An earlier model for the formation of pyrite spheres in gas bubbles is rejected in favor of formation within uncompressed Tasmanites cysts. Direct observation of cyst cuticle in association with pyrite spheres suggests that localized bacterial sulfate reduction in Tasmanites interior voids led to formation of localized pyrite deposition, in a manner similar to that described from certain ammonoid chamber settings. Cyst fill commenced with formation of framboidal pyrite, followed by later diagenetic pyrite cementation between framboids. These fills show geopetal features and appear to have formed within the redox zone below the sediment-water interface.
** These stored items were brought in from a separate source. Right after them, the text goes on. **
-- pv_equiv track=rewrite | github.com/jiviteshjain/wiki-search | src-en/analyse.py | ParsePosting
-- ===== SOURCE A (Python) =====
-- def ParsePosting(posting):
--     parsed_posting = {}
--
--     field = 'd'
--     cur = ''
--
--     for c in posting:
--         if c.isalpha() and c.islower():
--             parsed_posting[field] = int(cur, base=10)
--             field = c
--             cur = ''
--         else:
--             cur += c
--
--     if len(cur) > 0:
--         parsed_posting[field] = int(cur, base=10)
--
--     # Set empty fields to 0.
--     for field in ('t', 'i', 'b', 'c', 'l', 'r'):  # 'd' is guaranteed to be present.
--         if field not in parsed_posting:
--             parsed_posting[field] = 0
--
--     return parsed_posting
-- ===== SOURCE B (Python) =====
-- def ParsePosting(posting):
--     # Two-phase: tokenize into (field, value-segment) pairs via slice boundaries,
--     # then parse all but a trailing empty segment and fill the defaults.
--     pairs = []
--     field, start = 'd', 0
--     for i, c in enumerate(posting):
--         if c.isalpha() and c.islower():
--             pairs.append((field, posting[start:i]))
--             field, start = c, i + 1
--     pairs.append((field, posting[start:]))
--     result = {f: int(s, 10) for f, s in pairs[:-1]}
--     f, s = pairs[-1]
--     if s:
--         result[f] = int(s, 10)
--     for f in ('t', 'i', 'b', 'c', 'l', 'r'):
--         result.setdefault(f, 0)
--     return result
-- ===== Notes on version B (the rewrite author's own statement) =====
-- stated objective: alternative
-- what changed: B replaces A's single-pass state machine (mutable field/cur accumulators flushed into the dict at each lowercase letter) by a two-phase algorithm: first tokenize the posting into (field, value-slice) pairs using slice boundaries at A's own isalpha-and-islower separators, then build the dict in a separate parsing pass (dict comprehension over all but a trailing empty segment) and fill the defaults with setdefault.
import Mathlib
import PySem

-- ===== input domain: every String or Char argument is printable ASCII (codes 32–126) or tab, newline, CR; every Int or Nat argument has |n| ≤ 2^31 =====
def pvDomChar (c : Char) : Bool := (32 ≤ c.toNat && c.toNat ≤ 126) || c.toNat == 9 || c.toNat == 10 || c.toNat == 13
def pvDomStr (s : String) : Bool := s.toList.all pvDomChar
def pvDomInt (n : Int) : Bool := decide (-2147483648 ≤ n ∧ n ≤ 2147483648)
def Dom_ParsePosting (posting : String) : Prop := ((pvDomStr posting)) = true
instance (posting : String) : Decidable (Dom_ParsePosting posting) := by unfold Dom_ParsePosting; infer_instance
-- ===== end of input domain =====

-- B tokenizes the posting into (field, value-slice) pairs in a first phase (using A's own
-- isalpha-and-islower separator test) and builds the dict in a second parsing pass, instead
-- of A's interleaved char-by-char state machine; objective: alternative, same cost.

-- the separator test both Pythons write as 'c.isalpha() and c.islower()'
def pA (c : Char) : Bool := PySem.Chars.isalpha c && PySem.Chars.islower c

-- int(s, base=10), with 0 standing in for ValueError (Pre_ excludes those inputs)
def pvParseInt (s : List Char) : Int := (PySem.Int.ofCharsBase? s 10).getD 0

-- ===== PORT A =====

def pvAStep (st : PySem.Dict String Int × String × List Char) (c : Char) :
    PySem.Dict String Int × String × List Char :=
  if pA c then
    (st.1.insert st.2.1 (pvParseInt st.2.2), String.singleton c, [])
  else
    (st.1, st.2.1, st.2.2 ++ [c])

def ParsePosting (posting : String) : List (String × Int) :=
  let st := posting.toList.foldl pvAStep (PySem.Dict.empty, "d", [])
  let d := if st.2.2.length > 0 then st.1.insert st.2.1 (pvParseInt st.2.2) else st.1
  let d := ["t", "i", "b", "c", "l", "r"].foldl
    (fun d f => if d.contains f then d else d.insert f 0) d
  d.items

-- ===== PORT B =====

-- one enumerate step of B's tokenizing loop: state = (pairs, field, start)
def pvBStep (cs : List Char) (st : List (String × List Char) × String × Int)
    (p : Int × Char) : List (String × List Char) × String × Int :=
  if pA p.2 then
    (st.1 ++ [(st.2.1, PySem.List.slice cs (some st.2.2) (some p.1))],
     String.singleton p.2, p.1 + 1)
  else st

def ParsePosting_alt (posting : String) : List (String × Int) :=
  let cs := posting.toList
  let st := (PySem.List.enumerate cs 0).foldl (pvBStep cs) ([], "d", 0)
  let pairs := st.1 ++ [(st.2.1, PySem.List.slice cs (some st.2.2) none)]
  let d := pairs.dropLast.foldl
    (fun d p => d.insert p.1 (pvParseInt p.2)) PySem.Dict.empty
  let last := pairs.getLastD ("", [])
  let d := if last.2 ≠ [] then d.insert last.1 (pvParseInt last.2) else d
  let d := ["t", "i", "b", "c", "l", "r"].foldl (fun d f => d.setdefault f 0) d
  d.items

-- ===== PRECONDITION & SPEC =====
-- Pre_ excludes exactly the inputs on which A raises ValueError from int(): a value segment
-- (delimited by A's own isalpha-and-islower field letters) that int() rejects, other than a
-- trailing empty segment, which A leaves unparsed.
def Pre_ParsePosting (posting : String) : Prop :=
  (∀ s ∈ (posting.toList.splitOnP pA).dropLast,
      (PySem.Int.ofCharsBase? s 10).isSome = true) ∧
  ((posting.toList.splitOnP pA).getLastD [] ≠ [] →
      (PySem.Int.ofCharsBase? ((posting.toList.splitOnP pA).getLastD []) 10).isSome = true)
instance (posting : String) : Decidable (Pre_ParsePosting posting) := by
  unfold Pre_ParsePosting; infer_instance

def pvWitness_ParsePosting : String := "5t3i2"

def Spec_ParsePosting (posting : String) (out : List (String × Int)) : Prop :=
  out = ParsePosting_alt posting
instance (posting : String) (out : List (String × Int)) : Decidable (Spec_ParsePosting posting out) := by
  unfold Spec_ParsePosting; infer_instance

-- ===== CLAIM (what is proved, stated in full; the proofs are below) =====
def Claim_equal_ParsePosting : Prop := ∀ (posting : String), Dom_ParsePosting posting → Pre_ParsePosting posting → Spec_ParsePosting posting (ParsePosting posting)

-- ===== LEMMAS AND PROOFS =====

-- proof-side tokenizer: the list of (field, segment) pairs, read off structurally
def pvFindall (f : String) (acc : List Char) : List Char → List (String × List Char)
  | [] => [(f, acc)]
  | c :: cs =>
    if pA c then (f, acc) :: pvFindall (String.singleton c) [] cs
    else pvFindall f (acc ++ [c]) cs

lemma pvFindall_ne_nil (f : String) (acc : List Char) (cs : List Char) :
    pvFindall f acc cs ≠ [] := by
  cases cs with
  | nil => simp [pvFindall]
  | cons c cs => unfold pvFindall; split <;> simp [pvFindall_ne_nil]

-- B's pair-processing phase, shaped like ParsePosting_alt's middle lets
def pvProc (d : PySem.Dict String Int) (pairs : List (String × List Char)) :
    PySem.Dict String Int :=
  let init := pairs.dropLast
  let last := pairs.getLastD ("", [])
  let d := init.foldl (fun d p => d.insert p.1 (pvParseInt p.2)) d
  if last.2 ≠ [] then d.insert last.1 (pvParseInt last.2) else d

lemma pvProc_cons (d : PySem.Dict String Int) (f : String) (s : List Char)
    (L : List (String × List Char)) (hL : L ≠ []) :
    pvProc d ((f, s) :: L) = pvProc (d.insert f (pvParseInt s)) L := by
  obtain ⟨p, ps, rfl⟩ : ∃ p ps, L = p :: ps := by
    cases L with
    | nil => exact absurd rfl hL
    | cons p ps => exact ⟨p, ps, rfl⟩
  simp only [pvProc, List.dropLast_cons_of_ne_nil hL, List.getLastD_cons, List.foldl_cons]

-- A's state machine, finished by the trailing insert, equals pvProc of the tokenization
lemma pvMain (cs : List Char) (d : PySem.Dict String Int) (f : String) (acc : List Char) :
    (if (cs.foldl pvAStep (d, f, acc)).2.2.length > 0 then
       (cs.foldl pvAStep (d, f, acc)).1.insert (cs.foldl pvAStep (d, f, acc)).2.1
         (pvParseInt (cs.foldl pvAStep (d, f, acc)).2.2)
     else (cs.foldl pvAStep (d, f, acc)).1)
    = pvProc d (pvFindall f acc cs) := by
  induction cs generalizing d f acc with
  | nil =>
    simp only [List.foldl, pvFindall]
    by_cases h : acc = []
    · subst h; simp [pvProc]
    · rw [if_pos (by simpa using List.length_pos_iff.mpr h)]
      simp [pvProc, h]
  | cons c cs ih =>
    simp only [List.foldl, pvFindall, pvAStep]
    by_cases h : pA c = true
    · rw [if_pos h, if_pos h, pvProc_cons _ _ _ _ (pvFindall_ne_nil _ _ _)]
      exact ih _ _ _
    · rw [if_neg h, if_neg h]; exact ih _ _ _

-- B's tokenizing loop (enumerate + slices) produces exactly pvFindall
lemma pvTok (cs : List Char) (l : List Char) (j s0 : Nat) (P : List (String × List Char))
    (f : String) (hdrop : cs.drop j = l) (hle : s0 ≤ j) :
    (let st := (PySem.List.enumerate l (j : Int)).foldl (pvBStep cs) (P, f, (s0 : Int));
     st.1 ++ [(st.2.1, PySem.List.slice cs (some st.2.2) none)])
    = P ++ pvFindall f ((cs.drop s0).take (j - s0)) l := by
  induction l generalizing j s0 P f with
  | nil =>
    simp only [PySem.List.enumerate_nil, List.foldl_nil, pvFindall,
      PySem.List.slice_from_natCast]
    have hlen : cs.length ≤ j := by
      by_contra hc
      have : cs.drop j ≠ [] := by
        simp [List.drop_eq_nil_iff]; omega
      exact this hdrop
    have : (cs.drop s0).take (j - s0) = cs.drop s0 := by
      apply List.take_of_length_le
      simp; omega
    rw [this]
  | cons c l ih =>
    have hdrop' : cs.drop (j + 1) = l := by
      have := congrArg List.tail hdrop
      simpa [List.tail_drop] using this
    have hget : cs[j]? = some c := by
      have h0 : (cs.drop j)[0]? = some c := by rw [hdrop]; rfl
      simpa using h0
    simp only [PySem.List.enumerate_cons, List.foldl_cons, pvBStep, pvFindall]
    by_cases h : pA c = true
    · rw [if_pos h, if_pos h]
      have hslice : PySem.List.slice cs (some (s0 : Int)) (some (j : Int))
          = (cs.drop s0).take (j - s0) := PySem.List.slice_natCast cs s0 j
      have := ih (j + 1) (j + 1) (P ++ [(f, PySem.List.slice cs (some (s0:Int)) (some (j:Int)))])
        (String.singleton c) hdrop' (le_refl _)
      rw [show ((j:Int) + 1) = ((j + 1 : Nat) : Int) by push_cast; ring]
      rw [this, hslice, List.append_assoc]
      simp
    · rw [if_neg h, if_neg h]
      have := ih (j + 1) s0 P f hdrop' (by omega)
      rw [show ((j:Int) + 1) = ((j + 1 : Nat) : Int) by push_cast; ring]
      rw [this]
      have hstep : (cs.drop s0).take (j + 1 - s0) = (cs.drop s0).take (j - s0) ++ [c] := by
        have hg : (cs.drop s0)[j - s0]? = some c := by
          rw [List.getElem?_drop]
          rwa [show s0 + (j - s0) = j by omega]
        rw [show j + 1 - s0 = (j - s0) + 1 by omega, List.take_add_one, hg]
        rfl
      rw [hstep]

lemma pvSetdefault_eq (d : PySem.Dict String Int) (f : String) :
    d.setdefault f 0 = if d.contains f then d else d.insert f 0 := by
  by_cases h : d.contains f = true
  · rw [PySem.Dict.setdefault_of_contains d 0 h, if_pos h]
  · rw [PySem.Dict.setdefault_of_not_contains d 0 (by simpa using h),
      if_neg (by simpa using h)]

-- ===== VERDICT (by name: the statement is the Claim_ definition above) =====
theorem ParsePosting_spec : Claim_equal_ParsePosting := by
  intro posting _ _
  show ParsePosting posting = ParsePosting_alt posting
  have htok := pvTok posting.toList posting.toList 0 0 [] "d" (by simp) (le_refl 0)
  simp only [List.drop_zero, Nat.sub_zero, List.take_zero, List.nil_append,
    Nat.cast_zero] at htok
  simp only [ParsePosting, ParsePosting_alt, pvMain, pvSetdefault_eq, htok, pvProc]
Although described here from the Upper Devonian, comparable pyrite textures are also known from Proterozoic, Cambrian, Ordovician, and Silurian sediments. They probably occur throughout the sedimentary record, and in mudstone successions they may prove to be an important source of sand-size grains in areas far removed from the basin margins. As such they may be important for detection of erosive events and strong bottom currents, and provide valuable information about the depositional history of mudstone successions.